Gene Network Sciences, company started and funded by Cornell students, gets $2 million federal grant for cancer research

Gene Network Sciences (GNS), a fledgling cancer-research company started by Cornell University graduate students and financed by Cornell business students, has been awarded a $2 million federal Advanced Technology Program (ATP) grant. ATP is administered by the National Institute of Standards and Technology and makes annual grants that are matched by industry. GNS was founded two years ago, and just 10 months ago it received funding of $125,000 from the Cornell Big Red Venture Fund, a venture capital group operated by students of Cornell's S.C. Johnson Graduate School of Management. The investment was the fund's first in biotechnology. (October 21, 2002)

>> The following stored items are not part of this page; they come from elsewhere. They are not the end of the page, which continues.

-- pv_equiv track=rewrite | github.com/max-morris/javalineer | src/main/java/edu/lsu/cct/javalineer/parts.py | incr
-- ===== SOURCE A (Python) =====
-- read_states = ["ReadOnly", "WriteOnly"] #, "ReadWrite"]
--
-- def incr(read_list,index=0):
--     if index == len(read_list):
--         return False
--     read_list[index] += 1
--     if read_list[index] == len(read_states):
--         read_list[index] = 0
--         return incr(read_list, index+1)
--     return True
-- ===== SOURCE B (Python) =====
-- read_states = ["ReadOnly", "WriteOnly"]
--
-- def incr(read_list, index=0):
--     # Odometer step as "find first non-maximal digit": zero the run of maximal
--     # digits starting at index, then bump the first non-maximal one (if any).
--     tail = read_list[index:]
--     limit = len(read_states) - 1
--     k = next((j for j, v in enumerate(tail) if v != limit), len(tail))
--     for j in range(k):
--         read_list[index + j] = 0
--     if index + k == len(read_list):
--         return False
--     read_list[index + k] += 1
--     return True
-- ===== Notes on version B (the rewrite author's own statement) =====
-- stated objective: simpler
-- what changed: A recurses digit by digit carrying state through recursive calls; B does a single scan for the first non-maximal digit (next over enumerate on read_list[index:]), zeroes the run before it and bumps it, deciding True/False from one arithmetic comparison.
import Mathlib
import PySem

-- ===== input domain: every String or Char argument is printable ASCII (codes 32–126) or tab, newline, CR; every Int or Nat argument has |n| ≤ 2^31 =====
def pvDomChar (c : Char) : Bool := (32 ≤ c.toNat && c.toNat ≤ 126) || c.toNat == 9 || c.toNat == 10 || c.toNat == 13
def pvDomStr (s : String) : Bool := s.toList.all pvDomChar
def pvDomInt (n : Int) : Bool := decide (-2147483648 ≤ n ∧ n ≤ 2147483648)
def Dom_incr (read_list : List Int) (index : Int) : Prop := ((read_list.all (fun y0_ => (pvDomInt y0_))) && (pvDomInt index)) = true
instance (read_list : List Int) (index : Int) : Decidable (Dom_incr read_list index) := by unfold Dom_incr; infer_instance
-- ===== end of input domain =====

-- B replaces A's one-step-per-digit recursion by a single scan for the first
-- non-maximal digit (objective: simpler). Both Pythons mutate read_list; the
-- equivalence proved here is about the RETURN value only (for index ≥ 0 the
-- mutations also coincide; for negative index they differ).

-- ===== PORT A =====
-- read_states = ["ReadOnly", "WriteOnly"]
def read_states : List String := ["ReadOnly", "WriteOnly"]

def incr (read_list : List Int) (index : Int) : Bool :=
  if index = read_list.length then false
  else
    match h : PySem.List.pyGet? read_list index with
    | none => false  -- IndexError in Python (excluded by Pre_incr)
    | some v =>
      -- read_list[index] += 1; if read_list[index] == len(read_states):
      if v + 1 = read_states.length then
        incr (PySem.List.pySetD read_list index 0) (index + 1)
      else true
termination_by ((read_list.length : Int) + 1 - index).toNat
decreasing_by
  have hin : ¬ PySem.List.pyGet? read_list index = none := by simp [h]
  rw [PySem.List.pyGet?_eq_none_iff] at hin
  push Not at hin
  unfold PySem.Raise.InRange at hin
  simp [PySem.List.length_pySetD]
  omega

-- ===== PORT B =====
def incr_alt (read_list : List Int) (index : Int) : Bool :=
  let tail := PySem.List.slice read_list (some index) none  -- read_list[index:]
  let limit : Int := read_states.length - 1
  -- k = next((j for j, v in enumerate(tail) if v != limit), len(tail))
  let k : Nat := (tail.findIdx? (fun v => v != limit)).getD tail.length
  -- (the zeroing loop and the increment mutate read_list only; no effect on the result)
  if index + (k : Int) = read_list.length then false else true

-- ===== PRECONDITION & SPEC =====
-- Pre_ excludes exactly the inputs where A raises IndexError (index out of Python range,
-- and not the sentinel index == len).
def Pre_incr (read_list : List Int) (index : Int) : Prop :=
  -(read_list.length : Int) ≤ index ∧ index ≤ read_list.length
instance (read_list : List Int) (index : Int) : Decidable (Pre_incr read_list index) := by
  unfold Pre_incr; infer_instance
def pvWitness_incr : List Int × Int := ([1, 0, 1], 0)

def Spec_incr (read_list : List Int) (index : Int) (out : Bool) : Prop := out = incr_alt read_list index
instance (read_list : List Int) (index : Int) (out : Bool) : Decidable (Spec_incr read_list index out) := by unfold Spec_incr; infer_instance

-- ===== CLAIM (what is proved, stated in full; the proofs are below) =====
def Claim_equal_incr : Prop := ∀ (read_list : List Int) (index : Int), Dom_incr read_list index → Pre_incr read_list index → Spec_incr read_list index (incr read_list index)

-- ===== LEMMAS AND PROOFS =====

-- number of leading maximal digits (the `k` that B computes)
def kOf (xs : List Int) : Nat := (xs.findIdx? (fun v => v != (1:Int))).getD xs.length

theorem kOf_le (xs : List Int) : kOf xs ≤ xs.length := by
  unfold kOf
  cases h : xs.findIdx? (fun v => v != (1:Int)) with
  | none => simp
  | some j =>
    rw [List.findIdx?_eq_some_iff_findIdx_eq] at h
    simp
    omega

theorem kOf_lt_of_mem (xs : List Int) (x : Int) (hx : x ∈ xs) (hne : x ≠ 1) :
    kOf xs < xs.length := by
  unfold kOf
  cases h : xs.findIdx? (fun v => v != (1:Int)) with
  | none =>
    rw [List.findIdx?_eq_none_iff] at h
    have := h x hx
    simp [hne] at this
  | some j =>
    rw [List.findIdx?_eq_some_iff_findIdx_eq] at h
    simp
    omega

theorem kOf_cons_ne (v : Int) (r : List Int) (h : v ≠ 1) : kOf (v :: r) = 0 := by
  unfold kOf
  rw [List.findIdx?_cons]
  simp [h]

theorem kOf_cons_one (r : List Int) : kOf ((1:Int) :: r) = kOf r + 1 := by
  unfold kOf
  rw [List.findIdx?_cons]
  cases h : r.findIdx? (fun v => v != (1:Int)) with
  | none => simp
  | some j => simp


theorem pySetD_neg (xs : List Int) (k : Nat) (h0 : 0 < k) (h : k ≤ xs.length) (v : Int) :
    PySem.List.pySetD xs (-(k:Int)) v = xs.set (xs.length - k) v := by
  simp only [PySem.List.pySetD, PySem.List.pySet?, PySem.List.pyIdx?]
  rw [if_neg (by omega), if_pos (by omega)]
  simp

theorem alt_eq (rl : List Int) (index : Int) :
    incr_alt rl index =
      !decide (index + (kOf (rl.drop (PySem.List.clampIdx rl.length index)) : Int)
                = rl.length) := by
  unfold incr_alt kOf
  rw [PySem.List.slice_some_none]
  norm_num [read_states]

theorem incr_nat (d : Nat) : ∀ (rl : List Int) (i : Nat), rl.length - i = d → i ≤ rl.length →
    incr rl (i:Int) = !decide (i + kOf (rl.drop i) = rl.length) := by
  induction d with
  | zero =>
    intro rl i hd hle
    have hi : i = rl.length := by omega
    subst hi
    rw [incr]
    simp [kOf]

  | succ d ih =>
    intro rl i hd hle
    have hi : i < rl.length := by omega
    rw [incr]
    rw [if_neg (by exact_mod_cast (by omega : ¬ (i = rl.length)))]
    split
    · rename_i hnone
      rw [PySem.List.pyGet?_natCast, List.getElem?_eq_getElem hi] at hnone
      exact absurd hnone (by simp)
    · rename_i v hsome
      rw [PySem.List.pyGet?_natCast, List.getElem?_eq_getElem hi] at hsome
      have hv : v = rl[i] := by injection hsome with hh; exact hh.symm
      subst hv
      by_cases hv1 : rl[i] + 1 = ((read_states.length : Nat) : Int)
      · rw [if_pos hv1]
        have h1 : rl[i] = 1 := by simp [read_states] at hv1; omega
        rw [PySem.List.pySetD_of_nonneg _ _ (by positivity)]
        have hc : ((i:Int)).toNat = i := by simp
        rw [hc]
        have hc2 : (i:Int) + 1 = ((i + 1 : Nat) : Int) := by push_cast; ring
        rw [hc2]
        rw [ih (rl.set i 0) (i+1) (by simp; omega) (by simp; omega)]
        rw [List.drop_set, if_pos (by omega)]
        rw [List.drop_eq_getElem_cons hi, h1, kOf_cons_one]
        simp only [List.length_set]
        congr 1
        rw [decide_eq_decide]
        omega
      · rw [if_neg hv1]
        have h1 : rl[i] ≠ 1 := by simp [read_states] at hv1 ⊢; omega
        rw [List.drop_eq_getElem_cons hi, kOf_cons_ne _ _ h1]
        simp
        omega

theorem incr_neg (m : Nat) : ∀ (rl : List Int), 0 < m → m ≤ rl.length →
    incr rl (-(m:Int)) = true := by
  induction m with
  | zero => intro rl h; omega
  | succ p ih =>
    intro rl _ hle
    rw [incr]
    rw [if_neg (by push_cast; omega)]
    have hidx : rl.length - (p+1) < rl.length := by omega
    split
    · rename_i hnone
      rw [PySem.List.pyGet?_neg_natCast rl (p+1) (by omega) hle,
          List.getElem?_eq_getElem hidx] at hnone
      exact absurd hnone (by simp)
    · rename_i v hsome
      rw [PySem.List.pyGet?_neg_natCast rl (p+1) (by omega) hle,
          List.getElem?_eq_getElem hidx] at hsome
      have hv : v = rl[rl.length - (p+1)] := by injection hsome with hh; exact hh.symm
      by_cases hv1 : v + 1 = ((read_states.length : Nat) : Int)
      · rw [if_pos hv1]
        have h1 : rl[rl.length - (p+1)] = 1 := by
          simp [read_states] at hv1; omega
        rw [pySetD_neg rl (p+1) (by omega) hle]
        have harith : -(((p+1):Nat):Int) + 1 = -((p:Nat):Int) := by push_cast; ring
        rw [harith]
        rcases Nat.eq_zero_or_pos p with hp0 | hp0
        · subst hp0
          have h0 : -(((0:Nat)):Int) = (((0:Nat)):Int) := by simp
          rw [h0]
          rw [incr_nat ((rl.set (rl.length - (0+1)) 0).length - 0) _ 0 rfl (by omega)]
          have hmem : (0:Int) ∈ rl.set (rl.length - (0+1)) 0 := by
            have hlt : rl.length - (0+1) < (rl.set (rl.length - (0+1)) 0).length := by
              simp; omega
            have hmem0 := List.getElem_mem hlt
            rw [List.getElem_set_self (h := hlt)] at hmem0
            exact hmem0
          have hk := kOf_lt_of_mem _ 0 hmem (by norm_num)
          simp at hk ⊢
          omega
        · exact ih _ hp0 (by simp; omega)
      · rw [if_neg hv1]

-- ===== VERDICT (by name: the statement is the Claim_ definition above) =====
theorem incr_spec : Claim_equal_incr := by
  intro rl index _ hpre
  unfold Spec_incr
  obtain ⟨hlo, hhi⟩ := hpre
  rcases (by omega : 0 ≤ index ∨ index < 0) with hpos | hneg
  · obtain ⟨i, rfl⟩ : ∃ i : Nat, index = (i:Int) := ⟨index.toNat, by omega⟩
    have hle : i ≤ rl.length := by exact_mod_cast hhi
    rw [incr_nat (rl.length - i) rl i rfl hle, alt_eq, PySem.List.clampIdx_natCast]
    rw [show min i rl.length = i from by omega]
    congr 1
    rw [decide_eq_decide]
    omega
  · obtain ⟨m, rfl⟩ : ∃ m : Nat, index = -(m:Int) := ⟨(-index).toNat, by omega⟩
    have hm0 : 0 < m := by omega
    have hmle : m ≤ rl.length := by omega
    rw [incr_neg m rl hm0 hmle, alt_eq, PySem.List.clampIdx_neg_natCast _ _ hm0]
    have hk := kOf_le (rl.drop (rl.length - m))
    rw [List.length_drop] at hk
    have hne : ¬ (-(m:Int) + (kOf (rl.drop (rl.length - m)) : Int) = rl.length) := by
      omega
    simp [hne]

Cornell Police make arrest after five-month investigation

Cornell University Police, with the assistance of the Federal Bureau of Investigation, Cortland Police Department, the Tompkins County District Attorney's office and the New York State Police, have completed a five-month investigation into the possession of child pornography. Robert E. Mosher, 39, of 3 Garfield St., Cortland, was arrested Oct. 17 at the New York State Police barracks in Owego, N.Y., and charged with two counts of possessing an obscene sexual performance by a child, an E felony. Mosher was issued an appearance ticket to return to Ithaca Town Court on Monday, Nov. 11, at 9 a.m. (October 18, 2002)

Cornell's Tyler McQuade wins state award for biomimicry research

D. Tyler McQuade, assistant professor of chemistry and chemical biology at Cornell University, has won a $200,000 early career award from the New York State OfÞce of Science, Technology and Academic Research (NYSTAR) for research that strives to create polymers that mimic biological materials. The award is one of 10, totaling $2 million, given by the research agency to scientists across the state who are performing their research in the life sciences, biomedical sciences or in other life science-enabling disciplines, such as materials science and chemistry. (October 18, 2002)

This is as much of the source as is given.